Seu último disco de estúdio é de 2016, “Jardim-Pomar”. De lá para cá, ele fez uma turnê ao lado de Gal Costa e Gilberto Gil e outra só com seu violão. “Penso que se reinventar e não se repetir é uma premissa do artista”, comenta.

Sua inquietação e sua vontade de estar perto do público fazem com que ele esteja sempre na estrada, fato que se repetirá com o novo trabalho. Logo ele volta com a turnê do novo disco, e já se mostra ansioso para saber a recepção do público. Mais do que cantar, Nando parece gostar de ver e sentir o público cantando com ele: “Eu gosto de falar com as pessoas”, confessa.

Apropriação

musico nando reis
Jorge Bispo/ Divulgação
Nando Reis

Além das faixas próprias, Nando é responsável pelos principais sucessos de Cássia Eller, como All Star e Segundo Sol . Nos Titãs, além dos vocais e das letras, ele assumia o contrabaixo. Solo, ele se divide entre guitarra e violão. “Meu trabalho, desde sempre, conjuga o fato de eu ser um instrumentista e nesse desenvolvimento do que é a minha sonoridade, as coisas estão todas interligadas”.

Mas como usar as características de criações próprias para músicas que já existem? A solução foi regravar as faixas seguindo o mesmo processo que ele faria se estivesse fazendo uma música nova. “Para cantar uma música é preciso ter o absoluto domínio não só das melodias, mas do que ela está dizendo”, acredita. “Eu não quis fazer um disco que subvertesse os arranjos originais, mas dar a minha voz a canções que eu gostava e me emocionavam”, completa.

As músicas são do Roberto, mas o disco é do Nando Reis. “Eu pretendo que esse seja um disco meu, que eu me aproprie”, explica. Tanto que nem todas as faixas são de autoria da dupla. “Eu quis gravar músicas que ele escolheu cantar e gravar justamente pela interpretação”. Ao se “apropriar” de Roberto, ele quer homenagear o Rei, ao mesmo tempo em que oferece ao público um novo significado para essas faixas, talvez como a ressignificação que ele encontrou na obra de Roberto e que o levaram ao novo álbum.
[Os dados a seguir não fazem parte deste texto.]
-- pv_equiv track=rewrite | github.com/HorizonWork/DroneDelivery-RL | DroneDelivery-RL/src/planning/global_planner/astar_planner.py | _count_floor_transitions
-- ===== SOURCE A (Python) =====
-- from typing import Dict, List, Tuple, Optional, Any, Set
--
-- def _count_floor_transitions(grid_path: List[Tuple[int, int, int]]) -> int:
--     """
--     Count number of floor transitions in path.
--
--     Args:
--         grid_path: Path in grid coordinates
--
--     Returns:
--         Number of floor transitions
--     """
--     if len(grid_path) < 2:
--         return 0
--
--     transitions = 0
--     current_floor = grid_path[0][2]
--
--     for _, _, z in grid_path[1:]:
--         if z != current_floor:
--             transitions += 1
--             current_floor = z
--
--     return transitions
-- ===== SOURCE B (Python) =====
-- from typing import List, Tuple
--
--
-- def _count_floor_transitions(grid_path: List[Tuple[int, int, int]]) -> int:
--     zs = [z for _, _, z in grid_path]
--     return _rec(zs)
--
--
-- def _rec(zs: List[int]) -> int:
--     # divide and conquer: transitions in zs = transitions in each half
--     # plus one if the floor changes across the split boundary
--     if len(zs) < 2:
--         return 0
--     mid = len(zs) // 2
--     left, right = zs[:mid], zs[mid:]
--     boundary = 1 if left[-1] != right[0] else 0
--     return _rec(left) + _rec(right) + boundary
-- ===== Notes on version B (the rewrite author's own statement) =====
-- stated objective: alternative
-- what changed: Replaces A's single stateful left-to-right scan with a divide-and-conquer recursion: split the floor sequence in half, count transitions in each half recursively, and add one if the floor changes across the split boundary.
import Mathlib
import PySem

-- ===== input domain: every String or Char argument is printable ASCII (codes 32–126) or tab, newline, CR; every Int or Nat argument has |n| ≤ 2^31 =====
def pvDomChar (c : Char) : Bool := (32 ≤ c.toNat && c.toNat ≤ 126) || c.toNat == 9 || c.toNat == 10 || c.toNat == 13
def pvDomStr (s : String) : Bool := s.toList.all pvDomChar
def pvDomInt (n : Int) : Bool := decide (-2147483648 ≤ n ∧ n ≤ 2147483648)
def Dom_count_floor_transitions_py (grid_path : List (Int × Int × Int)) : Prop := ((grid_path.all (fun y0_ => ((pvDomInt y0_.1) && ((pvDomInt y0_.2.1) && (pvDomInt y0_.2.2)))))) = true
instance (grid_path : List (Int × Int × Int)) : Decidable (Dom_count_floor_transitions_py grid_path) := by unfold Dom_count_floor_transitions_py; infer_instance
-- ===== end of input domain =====

-- B replaces A's stateful left-to-right scan with a divide-and-conquer recursion on
-- the floor sequence (count each half, plus one for a change at the split boundary); alternative decomposition.

-- ===== PORT A =====
-- the for-loop over grid_path[1:] with state (current_floor, transitions)
def ctALoop : List (Int × Int × Int) → Int → Int → Int
  | [], _, transitions => transitions
  | (_, _, z) :: rest, current_floor, transitions =>
      if z ≠ current_floor then ctALoop rest z (transitions + 1)
      else ctALoop rest current_floor transitions

def count_floor_transitions_py (grid_path : List (Int × Int × Int)) : Int :=
  if grid_path.length < 2 then 0
  else
    match grid_path with
    | [] => 0
    | p :: rest => ctALoop rest p.2.2 0   -- current_floor = grid_path[0][2], loop over grid_path[1:]

-- ===== PORT B =====
-- _rec of Source B: zs[:mid] / zs[mid:] as PySem slices, left[-1] / right[0] as pyGet?
def ctBRec (zs : List Int) : Int :=
  if zs.length < 2 then 0
  else
    let mid : Nat := zs.length / 2          -- len(zs) // 2 (len ≥ 0, so Nat division is exact)
    let left := PySem.List.slice zs none (some (mid : Int))
    let right := PySem.List.slice zs (some (mid : Int)) none
    let boundary : Int :=
      if PySem.List.pyGet? left (-1) ≠ PySem.List.pyGet? right 0 then 1 else 0
    ctBRec left + ctBRec right + boundary
termination_by zs.length
decreasing_by
  · simp only [PySem.List.slice_to_natCast, List.length_take]; omega
  · simp only [PySem.List.slice_from_natCast, List.length_drop]; omega

def count_floor_transitions_py_alt (grid_path : List (Int × Int × Int)) : Int :=
  ctBRec (grid_path.map (fun p => p.2.2))

-- ===== PRECONDITION & SPEC =====
def Spec_count_floor_transitions_py (grid_path : List (Int × Int × Int)) (out : Int) : Prop := out = count_floor_transitions_py_alt grid_path
instance (grid_path : List (Int × Int × Int)) (out : Int) : Decidable (Spec_count_floor_transitions_py grid_path out) := by unfold Spec_count_floor_transitions_py; infer_instance

-- ===== CLAIM =====
def Claim_equal_count_floor_transitions_py : Prop := ∀ (grid_path : List (Int × Int × Int)), Dom_count_floor_transitions_py grid_path → Spec_count_floor_transitions_py grid_path (count_floor_transitions_py grid_path)

-- ===== LEMMAS AND PROOFS =====

-- reference function: number of adjacent unequal pairs
def pairT : List Int → Int
  | x :: y :: rest => (if y ≠ x then 1 else 0) + pairT (y :: rest)
  | _ => 0

theorem ctALoop_eq_pairT (l : List (Int × Int × Int)) :
    ∀ (c t : Int), ctALoop l c t = t + pairT (c :: l.map (fun p => p.2.2)) := by
  induction l with
  | nil => intro c t; simp [ctALoop, pairT]
  | cons p rest ih =>
    intro c t
    obtain ⟨a, b, z⟩ := p
    by_cases hz : z = c
    · subst hz; simp [ctALoop, pairT, ih]
    · simp only [ctALoop, hz, ne_eq, not_false_eq_true, if_true, ih, List.map_cons, pairT]
      ring

theorem pairT_append (l r : List Int) (hl : l ≠ []) (hr : r ≠ []) :
    pairT (l ++ r) = pairT l + pairT r +
      (if l.getLast? ≠ r.head? then 1 else 0) := by
  induction l with
  | nil => simp at hl
  | cons x l ih =>
    cases l with
    | nil =>
      cases r with
      | nil => simp at hr
      | cons y r' =>
        have h1 : pairT ([x] ++ y :: r') = (if y ≠ x then 1 else 0) + pairT (y :: r') := rfl
        have h2 : pairT [x] = 0 := rfl
        have h3 : (([x] : List Int).getLast? ≠ (y :: r').head?) ↔ (y ≠ x) := by
          simp [eq_comm]
        rw [h1, h2]
        by_cases h : y = x
        · rw [if_neg (by simp [h]), if_neg (fun hc => (h3.mp hc) h)]
          ring
        · rw [if_pos h, if_pos (h3.mpr h)]
          ring
    | cons a l' =>
      have ih' := ih (by simp)
      rw [List.cons_append] at ih'
      have h1 : pairT (x :: a :: (l' ++ r)) = (if a ≠ x then 1 else 0) + pairT (a :: (l' ++ r)) := rfl
      have h2 : pairT (x :: a :: l') = (if a ≠ x then 1 else 0) + pairT (a :: l') := rfl
      have hgl : (x :: a :: l').getLast? = (a :: l').getLast? := by
        simp [List.getLast?_cons_cons]
      calc pairT (x :: a :: l' ++ r)
          = (if a ≠ x then 1 else 0) + pairT (a :: (l' ++ r)) := h1
        _ = (if a ≠ x then 1 else 0) + (pairT (a :: l') + pairT r +
              (if (a :: l').getLast? ≠ r.head? then 1 else 0)) := by rw [ih']
        _ = pairT (x :: a :: l') + pairT r +
              (if (x :: a :: l').getLast? ≠ r.head? then 1 else 0) := by rw [h2, hgl]; ring

theorem pairT_short (zs : List Int) (h : zs.length < 2) : pairT zs = 0 := by
  match zs with
  | [] => rfl
  | [x] => rfl
  | x :: y :: rest => simp at h

theorem ctBRec_eq_pairT (zs : List Int) : ctBRec zs = pairT zs := by
  have H : ∀ (n : Nat) (zs : List Int), zs.length ≤ n → ctBRec zs = pairT zs := by
    intro n
    induction n with
    | zero =>
      intro zs h
      rw [ctBRec]
      have : zs.length < 2 := by omega
      rw [if_pos this, pairT_short zs this]
    | succ n ih =>
      intro zs h
      rw [ctBRec]
      by_cases hlen : zs.length < 2
      · rw [if_pos hlen, pairT_short zs hlen]
      · rw [if_neg hlen]
        have hmid1 : 1 ≤ zs.length / 2 := by omega
        have hmid2 : zs.length / 2 < zs.length := by omega
        simp only [PySem.List.slice_to_natCast, PySem.List.slice_from_natCast]
        set mid := zs.length / 2 with hm
        have hL : (zs.take mid).length ≤ n := by rw [List.length_take]; omega
        have hR : (zs.drop mid).length ≤ n := by rw [List.length_drop]; omega
        rw [ih _ hL, ih _ hR]
        have hLne : zs.take mid ≠ [] := by
          intro h0
          have h1 : (zs.take mid).length = 0 := by rw [h0]; rfl
          rw [List.length_take] at h1; omega
        have hRne : zs.drop mid ≠ [] := by
          intro h0
          have h1 : (zs.drop mid).length = 0 := by rw [h0]; rfl
          rw [List.length_drop] at h1; omega
        have hsplit : zs = zs.take mid ++ zs.drop mid := (List.take_append_drop mid zs).symm
        rw [PySem.List.pyGet?_neg_one, PySem.List.pyGet?_zero]
        conv_rhs => rw [hsplit]
        rw [pairT_append _ _ hLne hRne]
        have : (zs.drop mid).head? = (zs.drop mid)[0]? := by
          cases zs.drop mid <;> simp
        rw [this]
  exact H zs.length zs (le_refl _)

-- ===== VERDICT =====
theorem count_floor_transitions_py_spec : Claim_equal_count_floor_transitions_py := by
  intro grid_path _
  unfold Spec_count_floor_transitions_py count_floor_transitions_py count_floor_transitions_py_alt
  rw [ctBRec_eq_pairT]
  by_cases h : grid_path.length < 2
  · rw [if_pos h]
    exact (pairT_short _ (by simpa using h)).symm
  · rw [if_neg h]
    match grid_path with
    | [] => simp at h
    | p :: rest =>
      show ctALoop rest p.2.2 0 = pairT ((p :: rest).map (fun p => p.2.2))
      rw [ctALoop_eq_pairT rest p.2.2 0, List.map_cons]
      ring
Essa não é a primeira vez, porém, que Nando grava o Rei. Em 1998 os Titãs lançaram É Preciso Saber Viver , que virou um dos maiores sucessos do disco “Volume Dois”. “Eu vivi durante um bom tempo envolvido com o que é essa musica”, conta. Agora, ele confessa que não vê a hora de cantar faixas do novo disco ao vivo: “Não estou em turnê para viver o que vivi com É Preciso Saber Viver ”, brinca.
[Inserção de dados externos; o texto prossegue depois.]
-- membership of a max-fold's result
theorem pv_foldl_max2_mem {α : Type} (f : α → Int × Int) (l : List α) :
    ∀ b, l.foldl (fun a x => pvMax2 a (f x)) b = b ∨
      ∃ x ∈ l, l.foldl (fun a x => pvMax2 a (f x)) b = f x := by
  induction l with
  | nil => intro b; exact Or.inl rfl
  | cons x l ih =>
    intro b
    simp only [List.foldl_cons]
    rcases ih (pvMax2 b (f x)) with h | ⟨y, hy, h⟩
    · rw [h]
      by_cases hc : pvMax2 b (f x) = b
      · rw [hc]; exact Or.inl rfl
      · right
        refine ⟨x, List.mem_cons_self .., ?_⟩
        simp only [pvMax2] at hc ⊢
        split_ifs with hif
        · rfl
        · exact absurd rfl (by rw [if_neg hif] at hc; exact hc)
    · exact Or.inr ⟨y, List.mem_cons_of_mem x hy, h⟩

theorem pv_shift_max2 (k : Int) (x y : Int × Int) :
    pvShift k (pvMax2 x y) = pvMax2 (pvShift k x) (pvShift k y) := by
  rcases x with ⟨a, b⟩; rcases y with ⟨c, d⟩
  simp only [pvMax2, pvShift]
  split_ifs <;> first | rfl | omega

theorem pv_shift_shift (j k : Int) (x : Int × Int) :
    pvShift k (pvShift j x) = pvShift (j + k) x := by
  simp [pvShift, add_assoc]

theorem pv_shift_zero (x : Int × Int) : pvShift 0 x = x := by
  simp [pvShift]

theorem pv_shift_foldl {α : Type} (k : Int) (f : α → Int × Int) (l : List α) :
    ∀ b, pvShift k (l.foldl (fun a x => pvMax2 a (f x)) b)
      = l.foldl (fun a x => pvMax2 a (pvShift k (f x))) (pvShift k b) := by
  induction l with
  | nil => intro b; rfl
  | cons x l ih =>
    intro b
    simp only [List.foldl_cons]
    rw [ih, pv_shift_max2]

-- ---------- stabilization of the fueled recursions under Pre_ ----------

theorem pv_valF_terminal (E : List (Int × Int)) (n : Int) (h : pvPar E n = []) (k : Nat) :
    pvValF E k n = (n, 0) := by
  cases k with
  | zero => rfl
  | succ k => simp [pvValF, h]

theorem pv_pcF_terminal (E : List (Int × Int)) (n : Int) (h : pvPar E n = []) (k : Nat) :
    pvPcF E k n = 1 := by
  cases k with
  | zero => rfl
  | succ k =>
    have h' : (pvGraphA E).getD n ([] : PySem.Set Int) = ([] : PySem.Set Int) := h
    simp [pvPcF, h']

theorem pv_valF_stab (E : List (Int × Int)) (s : Int)
    (hpre : Pre_class_earliest_ancestor E s) :
    ∀ h n, n ∈ pvReach E s → pvHgt E n ≤ h →
      ∀ k₁ k₂, h ≤ k₁ → h ≤ k₂ → pvValF E k₁ n = pvValF E k₂ n := by
  intro h
  induction h with
  | zero =>
    intro n hn hh k₁ k₂ _ _
    rcases hp : pvPar E n with _ | ⟨q, qs⟩
    · rw [pv_valF_terminal E n hp, pv_valF_terminal E n hp]
    · exfalso
      have : pvHgt E q < pvHgt E n := pv_hgt_lt E hpre hn (by rw [hp]; exact List.mem_cons_self ..)
      omega
  | succ h ih =>
    intro n hn hh k₁ k₂ hk₁ hk₂
    rcases hp : pvPar E n with _ | ⟨q, qs⟩
    · rw [pv_valF_terminal E n hp, pv_valF_terminal E n hp]
    · obtain ⟨a, rfl⟩ : ∃ a, k₁ = a + 1 := ⟨k₁ - 1, by omega⟩
      obtain ⟨b, rfl⟩ : ∃ b, k₂ = b + 1 := ⟨k₂ - 1, by omega⟩
      have hmem : ∀ p, p ∈ q :: qs → p ∈ pvPar E n := by intro p hmp; rw [hp]; exact hmp
      have hrec : ∀ p, p ∈ q :: qs → pvValF E a p = pvValF E b p := by
        intro p hmp
        have hplt : pvHgt E p < pvHgt E n := pv_hgt_lt E hpre hn (hmem p hmp)
        exact ih p (pv_reach_closed E hn (hmem p hmp)) (by omega) a b (by omega) (by omega)
      simp only [pvValF, hp]
      rw [hrec q (List.mem_cons_self ..)]
      apply PySem.List.foldl_congr_mem
      intro acc x hx
      rw [hrec x (List.mem_cons_of_mem q hx)]

theorem pv_pcF_stab (E : List (Int × Int)) (s : Int)
    (hpre : Pre_class_earliest_ancestor E s) :
    ∀ h n, n ∈ pvReach E s → pvHgt E n ≤ h →
      ∀ k₁ k₂, h ≤ k₁ → h ≤ k₂ → pvPcF E k₁ n = pvPcF E k₂ n := by
  intro h
  induction h with
  | zero =>
    intro n hn hh k₁ k₂ _ _
    rcases hp : pvPar E n with _ | ⟨q, qs⟩
    · rw [pv_pcF_terminal E n hp, pv_pcF_terminal E n hp]
    · exfalso
      have : pvHgt E q < pvHgt E n := pv_hgt_lt E hpre hn (by rw [hp]; exact List.mem_cons_self ..)
      omega
  | succ h ih =>
    intro n hn hh k₁ k₂ hk₁ hk₂
    rcases hp : pvPar E n with _ | ⟨q, qs⟩
    · rw [pv_pcF_terminal E n hp, pv_pcF_terminal E n hp]
    · obtain ⟨a, rfl⟩ : ∃ a, k₁ = a + 1 := ⟨k₁ - 1, by omega⟩
      obtain ⟨b, rfl⟩ : ∃ b, k₂ = b + 1 := ⟨k₂ - 1, by omega⟩
      have hmem : ∀ p, p ∈ q :: qs → p ∈ pvPar E n := by intro p hmp; rw [hp]; exact hmp
      have hrec : ∀ p, p ∈ q :: qs → pvPcF E a p = pvPcF E b p := by
        intro p hmp
        have hplt : pvHgt E p < pvHgt E n := pv_hgt_lt E hpre hn (hmem p hmp)
        exact ih p (pv_reach_closed E hn (hmem p hmp)) (by omega) a b (by omega) (by omega)
      have h' : (pvGraphA E).getD n PySem.Set.empty = q :: qs := hp
      simp only [pvPcF, h']
      congr 1
      congr 1
      exact List.map_congr_left (fun x hx => hrec x hx)

-- stable identities

theorem pv_VAL_terminal (E : List (Int × Int)) (n : Int) (h : pvPar E n = []) :
    pvVAL E n = (n, 0) := pv_valF_terminal E n h _

theorem pv_VAL_step (E : List (Int × Int)) (s : Int)
    (hpre : Pre_class_earliest_ancestor E s) {n : Int} (hn : n ∈ pvReach E s)
    {q : Int} {qs : List Int} (hp : pvPar E n = q :: qs) :
    pvVAL E n = qs.foldl (fun a p => pvMax2 a (pvShift 1 (pvVAL E p)))
      (pvShift 1 (pvVAL E q)) := by
  have hmem : ∀ p, p ∈ q :: qs → p ∈ pvPar E n := by intro p hmp; rw [hp]; exact hmp
  have hrec : ∀ p, p ∈ q :: qs → pvValF E E.length p = pvVAL E p := by
    intro p hmp
    have hplt : pvHgt E p < pvHgt E n := pv_hgt_lt E hpre hn (hmem p hmp)
    have hle : pvHgt E n ≤ E.length := pv_hgt_le E n
    exact pv_valF_stab E s hpre (pvHgt E p) p (pv_reach_closed E hn (hmem p hmp)) (le_refl _)
      E.length (E.length + 1) (by omega) (by omega)
  show pvValF E (E.length + 1) n = _
  simp only [pvValF, hp]
  rw [hrec q (List.mem_cons_self ..)]
  apply PySem.List.foldl_congr_mem
  intro acc x hx
  rw [hrec x (List.mem_cons_of_mem q hx)]

theorem pv_PC_terminal (E : List (Int × Int)) (n : Int) (h : pvPar E n = []) :
    pvPC E n = 1 := pv_pcF_terminal E n h _

theorem pv_PC_step (E : List (Int × Int)) (s : Int)
    (hpre : Pre_class_earliest_ancestor E s) {n : Int} (hn : n ∈ pvReach E s)
    {q : Int} {qs : List Int} (hp : pvPar E n = q :: qs) :
    pvPC E n = 1 + ((q :: qs).map (pvPC E)).sum := by
  have hmem : ∀ p, p ∈ q :: qs → p ∈ pvPar E n := by intro p hmp; rw [hp]; exact hmp
  have hrec : ∀ p, p ∈ q :: qs → pvPcF E E.length p = pvPC E p := by
    intro p hmp
    have hplt : pvHgt E p < pvHgt E n := pv_hgt_lt E hpre hn (hmem p hmp)
    have hle : pvHgt E n ≤ E.length := pv_hgt_le E n
    exact pv_pcF_stab E s hpre (pvHgt E p) p (pv_reach_closed E hn (hmem p hmp)) (le_refl _)
      E.length (E.length + 1) (by omega) (by omega)
  have h' : (pvGraphA E).getD n PySem.Set.empty = q :: qs := hp
  show pvPcF E (E.length + 1) n = _
  simp only [pvPcF, h']
  congr 1
  congr 1
  exact List.map_congr_left (fun x hx => hrec x hx)

theorem pv_pcF_pos (E : List (Int × Int)) (k : Nat) (n : Int) : 1 ≤ pvPcF E k n := by
  cases k with
  | zero => exact le_refl _
  | succ k =>
    simp only [pvPcF]
    split
    · exact le_refl _
    · omega

theorem pv_valF_dist_nonneg (E : List (Int × Int)) :
    ∀ k n, 0 ≤ (pvValF E k n).2 := by
  intro k
  induction k with
  | zero => intro n; simp [pvValF]
  | succ k ih =>
    intro n
    rcases hp : pvPar E n with _ | ⟨q, qs⟩
    · rw [pv_valF_terminal E n hp]
    · simp only [pvValF, hp]
      rcases pv_foldl_max2_mem (fun p => pvShift 1 (pvValF E k p)) qs (pvShift 1 (pvValF E k q))
        with h | ⟨x, _, h⟩
      · rw [h]; have := ih q; simp only [pvShift]; simp; omega
      · rw [h]; have := ih x; simp only [pvShift]; simp; omega

theorem pv_VAL_dist_pos (E : List (Int × Int)) (s : Int)
    (hpre : Pre_class_earliest_ancestor E s) {n : Int} (hn : n ∈ pvReach E s)
    {q : Int} {qs : List Int} (hp : pvPar E n = q :: qs) : 1 ≤ (pvVAL E n).2 := by
  rw [pv_VAL_step E s hpre hn hp]
  rcases pv_foldl_max2_mem (fun p => pvShift 1 (pvVAL E p)) qs (pvShift 1 (pvVAL E q))
    with h | ⟨x, _, h⟩
  · rw [h]
    have h0 : 0 ≤ (pvVAL E q).2 := pv_valF_dist_nonneg E (E.length + 1) q
    simp only [pvShift]; simp; omega
  · rw [h]
    have h0 : 0 ≤ (pvVAL E x).2 := pv_valF_dist_nonneg E (E.length + 1) x
    simp only [pvShift]; simp; omega

-- ---------- the A loop computes a max over the stack ----------

def pvSumPC (E : List (Int × Int)) (stack : List (Int × Int)) : Nat :=
  (stack.map (fun c => pvPC E c.1)).sum

theorem pv_prepend_foldl (d : Int) (ps : List Int) :
    ∀ rest : List (Int × Int),
      ps.foldl (fun st p => (p, d) :: st) rest = ps.reverse.map (fun p => (p, d)) ++ rest := by
  induction ps with
  | nil => intro rest; simp
  | cons q qs ih =>
    intro rest
    simp only [List.foldl_cons, List.reverse_cons, List.map_append]
    rw [ih]
    simp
Diferentemente de 98, agora ele tinha um disco todo para fazer, e pensou cada faixa para que elas funcionassem em conjunto. “Eu penso que um disco é uma espécie de viagem. O conjunto das músicas, a ordem, arranjos, eles emprestam sentidos e produzem um efeito diferente delas isoladamente. É uma espécie de equilíbrio”, comenta, mais uma vez apaixonado pelo trabalho.

Nando não nega que o novo projeto foi um desafio, mas, para ele, os desafios são necessários para sair da monotonia. Por isso, até a banda que uniu para essa gravação é diferente. “Uma das formas de quebrar a monotonia é fazer coisas diferentes, com pessoas diferentes”, confessa.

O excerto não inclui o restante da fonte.